Below you can find a table with the current status of the web crawlers. We’ll update the table every time we’ll have news from the vendors.
Last update: 2022/11/15
Web Crawler | Status |
---|---|
Ahrefs | Fixed – 15 Nov 2022 |
Botify | Passed all tests |
ContentKing | Fixed – 27 Oct 2022 |
FandangoSEO | Looking into this |
JetOctopus | Looking into this |
Lumar (formerly Deepcrawl) | Passed all tests |
Netpeak Spider | Looking into this |
OnCrawl | Passed all tests |
Ryte | Fixed – 10 Oct 2022 |
Screaming Frog | Fixed – 17 Aug 2022 * |
SEO PowerSuite WebSite Auditor | Looking into this |
SEOClarity | Looking into this |
Sistrix | Passed all tests |
Sitebulb | Looking into this |
*Screaming Frog fixed the problem autonomously in August after our tests but before we reached out to them
If you are a web crawling provider, consider using the crawl testing framework to ensure that you are isolating sessions correctly.

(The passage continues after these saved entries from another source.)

-- pv_equiv track=rewrite | github.com/Linutesto/chaos | qjson_agents/logic/universe_orchestrator.py | _orbit_summarize
-- ===== SOURCE A (Python) =====
-- from typing import Dict, List
--
-- def _orbit_summarize(text: str, max_points: int = 3) -> List[str]:
--     # Heuristic, dependency-free summarizer that extracts up to N salient lines.
--     lines = [ln.strip() for ln in (text or "").splitlines() if ln.strip()]
--     scored = []
--     for ln in lines:
--         score = len(ln)
--         if ":" in ln or " - " in ln:
--             score += 20
--         if any(ch.isdigit() for ch in ln):
--             score += 10
--         scored.append((score, ln))
--     scored.sort(reverse=True, key=lambda x: x[0])
--     return [ln for _, ln in scored[: max(1, int(max_points))]]
-- ===== SOURCE B (Python) =====
-- from typing import List
--
-- def _orbit_summarize(text: str, max_points: int = 3) -> List[str]:
--     # Online bounded-selection: keep at most k best lines in a small ordered buffer,
--     # instead of scoring everything and fully sorting.
--     k = max(1, int(max_points))
--     top = []  # (score, line), ordered by score descending, ties in arrival order
--     for raw in (text or "").splitlines():
--         ln = raw.strip()
--         if not ln:
--             continue
--         score = len(ln)
--         if ":" in ln or " - " in ln:
--             score += 20
--         if any(ch.isdigit() for ch in ln):
--             score += 10
--         i = 0
--         while i < len(top) and top[i][0] >= score:
--             i += 1
--         top.insert(i, (score, ln))
--         if len(top) > k:
--             top.pop()
--     return [ln for _, ln in top]
-- ===== Notes on version B (the rewrite author's own statement) =====
-- stated objective: alternative
-- what changed: Replaces the score-everything-then-fully-sort-and-slice pipeline with a single online pass that maintains a bounded buffer of the current top-k lines (ordered insert + trim), never materialising or sorting the full scored list.
import Mathlib
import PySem

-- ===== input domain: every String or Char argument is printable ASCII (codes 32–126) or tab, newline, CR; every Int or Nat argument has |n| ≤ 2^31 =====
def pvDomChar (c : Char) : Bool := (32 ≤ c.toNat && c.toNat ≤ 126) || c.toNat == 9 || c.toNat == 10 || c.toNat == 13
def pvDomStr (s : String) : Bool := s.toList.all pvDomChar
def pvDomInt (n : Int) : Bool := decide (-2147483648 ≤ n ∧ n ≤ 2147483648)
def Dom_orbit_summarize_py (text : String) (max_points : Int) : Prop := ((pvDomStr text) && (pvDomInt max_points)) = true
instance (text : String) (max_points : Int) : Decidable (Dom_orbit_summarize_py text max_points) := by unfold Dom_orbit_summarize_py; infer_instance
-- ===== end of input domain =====

-- B replaces score-all-then-sort-and-slice by one online pass with a bounded top-k buffer (alternative algorithm, same results).

-- ===== PORT A =====

-- score of one (already stripped, non-empty) line: len + 20 if ':' or ' - ' occurs + 10 if any digit
def pvLineScore (ln : String) : Int :=
  PySem.Str.len ln
  + (if PySem.Str.isIn ":" ln || PySem.Str.isIn " - " ln then 20 else 0)
  + (if ln.toList.any PySem.Chars.isdigit then 10 else 0)

def orbit_summarize_py (text : String) (max_points : Int) : List String :=
  let lines := ((PySem.Str.splitlines text).map PySem.Str.strip).filter (fun l => decide (l ≠ ""))
  let scored := lines.foldl (fun acc ln => acc ++ [(pvLineScore ln, ln)]) ([] : List (Int × String))
  let scored := PySem.List.sorted scored (fun p => p.1) true
  (PySem.List.slice scored none (some (max 1 max_points))).map (fun p => p.2)

-- ===== PORT B =====

-- the while-loop + list.insert of Source B: place (s, ln) after every buffered entry with score ≥ s
def pvInsertDesc (s : Int) (ln : String) : List (Int × String) → List (Int × String)
  | [] => [(s, ln)]
  | q :: rest => if s ≤ q.1 then q :: pvInsertDesc s ln rest else (s, ln) :: q :: rest

-- one loop iteration of Source B: strip, skip empties, score, ordered insert, trim (top.pop()) past k
def pvStepB (k : Nat) (top : List (Int × String)) (raw : String) : List (Int × String) :=
  let ln := PySem.Str.strip raw
  if ln = "" then top
  else
    let t := pvInsertDesc (pvLineScore ln) ln top
    if k < t.length then t.dropLast else t

def orbit_summarize_py_alt (text : String) (max_points : Int) : List String :=
  let k := (max 1 max_points).toNat
  ((PySem.Str.splitlines text).foldl (pvStepB k) []).map (fun p => p.2)

-- ===== PRECONDITION & SPEC =====
def Spec_orbit_summarize_py (text : String) (max_points : Int) (out : List String) : Prop := out = orbit_summarize_py_alt text max_points
instance (text : String) (max_points : Int) (out : List String) : Decidable (Spec_orbit_summarize_py text max_points out) := by unfold Spec_orbit_summarize_py; infer_instance

-- ===== CLAIM (what is proved, stated in full; the proofs are below) =====
def Claim_equal_orbit_summarize_py : Prop := ∀ (text : String) (max_points : Int), Dom_orbit_summarize_py text max_points → Spec_orbit_summarize_py text max_points (orbit_summarize_py text max_points)

-- ===== LEMMAS AND PROOFS =====

-- Source B's hand-written ordered insert is PySem's insertBy with the reverse-sort comparison
theorem pvInsertDesc_eq_insertBy (s : Int) (ln : String) (l : List (Int × String)) :
    pvInsertDesc s ln l
      = PySem.List.insertBy (fun a b => decide (b.1 < a.1)) (s, ln) l := by
  induction l with
  | nil => rfl
  | cons q rest ih =>
      simp only [pvInsertDesc, PySem.List.insertBy, ih]
      by_cases h : s ≤ q.1
      · simp [h, not_lt.mpr h]
      · simp [h, lt_of_not_ge h]

-- the first k entries of an insertion depend only on the first k entries of the buffer
theorem length_insertDesc (s : Int) (ln : String) (l : List (Int × String)) :
    (pvInsertDesc s ln l).length = l.length + 1 := by
  induction l with
  | nil => rfl
  | cons q rest ih =>
      simp only [pvInsertDesc]
      by_cases h : s ≤ q.1 <;> simp [h, ih]

theorem take_insertDesc (s : Int) (ln : String) (l : List (Int × String)) (k : Nat) (hk : 1 ≤ k) :
    (pvInsertDesc s ln l).take k = (pvInsertDesc s ln (l.take k)).take k := by
  induction l generalizing k with
  | nil => simp [pvInsertDesc]
  | cons q rest ih =>
      obtain ⟨k', rfl⟩ : ∃ k', k = k' + 1 := ⟨k - 1, by omega⟩
      by_cases h : s ≤ q.1
      · simp only [pvInsertDesc, List.take_succ_cons, h, if_pos]
        rcases Nat.eq_zero_or_pos k' with hk0 | hk1
        · subst hk0; rfl
        · rw [ih k' hk1]
      · simp only [pvInsertDesc, h, ite_false, List.take_succ_cons]
        cases k' with
        | zero => rfl
        | succ m =>
            simp only [List.take_succ_cons, List.take_take]
            rw [Nat.min_eq_left (by omega)]

-- trimming a buffer of length ≤ k after insertion is taking its first k entries
theorem trim_eq_take (s : Int) (ln : String) (l : List (Int × String)) (k : Nat)
    (hl : l.length ≤ k) :
    (if k < (pvInsertDesc s ln l).length then (pvInsertDesc s ln l).dropLast
     else pvInsertDesc s ln l) = (pvInsertDesc s ln l).take k := by
  have hlen := length_insertDesc s ln l
  by_cases h : k < (pvInsertDesc s ln l).length
  · have : (pvInsertDesc s ln l).length = k + 1 := by omega
    rw [if_pos h, List.dropLast_eq_take, this]
    simp
  · rw [if_neg h, List.take_of_length_le (by omega)]

-- the online trimmed fold computes the first k entries of the untrimmed insertion fold
theorem foldl_trim_eq_take_foldl (k : Nat) (hk : 1 ≤ k) (xs : List (Int × String)) :
    ∀ acc : List (Int × String),
      (xs.foldl (fun t p => pvInsertDesc p.1 p.2 t) acc).take k
        = xs.foldl (fun t p =>
            let u := pvInsertDesc p.1 p.2 t
            if k < u.length then u.dropLast else u) (acc.take k) := by
  induction xs with
  | nil => intro acc; rfl
  | cons x xs ih =>
      intro acc
      simp only [List.foldl_cons]
      rw [ih (pvInsertDesc x.1 x.2 acc)]
      congr 1
      rw [take_insertDesc x.1 x.2 acc k hk,
          ← trim_eq_take x.1 x.2 (acc.take k) k (by simp)]

-- Source B's loop over raw lines is the trimmed insertion fold over A's scored pairs
theorem foldlB_eq (k : Nat) (raws : List String) :
    ∀ acc : List (Int × String),
      raws.foldl (pvStepB k) acc
        = ((((raws.map PySem.Str.strip).filter (fun l => decide (l ≠ ""))).map
              (fun ln => (pvLineScore ln, ln))).foldl
            (fun t p =>
              let u := pvInsertDesc p.1 p.2 t
              if k < u.length then u.dropLast else u) acc) := by
  induction raws with
  | nil => intro acc; rfl
  | cons r rs ih =>
      intro acc
      by_cases h : PySem.Str.strip r = ""
      · simp [pvStepB, h, ih]
      · simp [pvStepB, h, ih]

-- ===== VERDICT (by name: the statement is the Claim_ definition above) =====
theorem orbit_summarize_py_spec : Claim_equal_orbit_summarize_py := by
  intro text max_points _
  unfold Spec_orbit_summarize_py orbit_summarize_py orbit_summarize_py_alt
  simp only []
  have h1 : (1 : Int) ≤ max 1 max_points := le_max_left _ _
  have hk : 1 ≤ (max 1 max_points).toNat := by omega
  rw [PySem.List.slice_to _ (show (0:Int) ≤ max 1 max_points by omega), PySem.List.sorted_rev_eq_foldl_insertBy,
      PySem.List.foldl_append_singleton_eq_map, List.nil_append]
  have hfun : (fun (acc : List (Int × String)) (x : Int × String) =>
        PySem.List.insertBy (fun a b => decide (b.1 < a.1)) x acc)
      = fun t p => pvInsertDesc p.1 p.2 t := by
    funext t p
    rw [pvInsertDesc_eq_insertBy]
  rw [hfun, foldl_trim_eq_take_foldl _ hk, foldlB_eq, List.take_nil]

Additional information about the research
- The majority of tests have been completed during July / August 2022;
- We used the standard configuration for all tools, enabling the “JS Rendering” if not default, and disabling the “keep storage” option where possible (this is an advanced option and should be disabled by default);
- Merj is channel partner with Botify. Botify have not been involved in designing or conducting these tests.
- All featured vendors were sent the results after testing was completed and were offered a 30-day grace period to validate or fix any session isolation issues before publishing this article.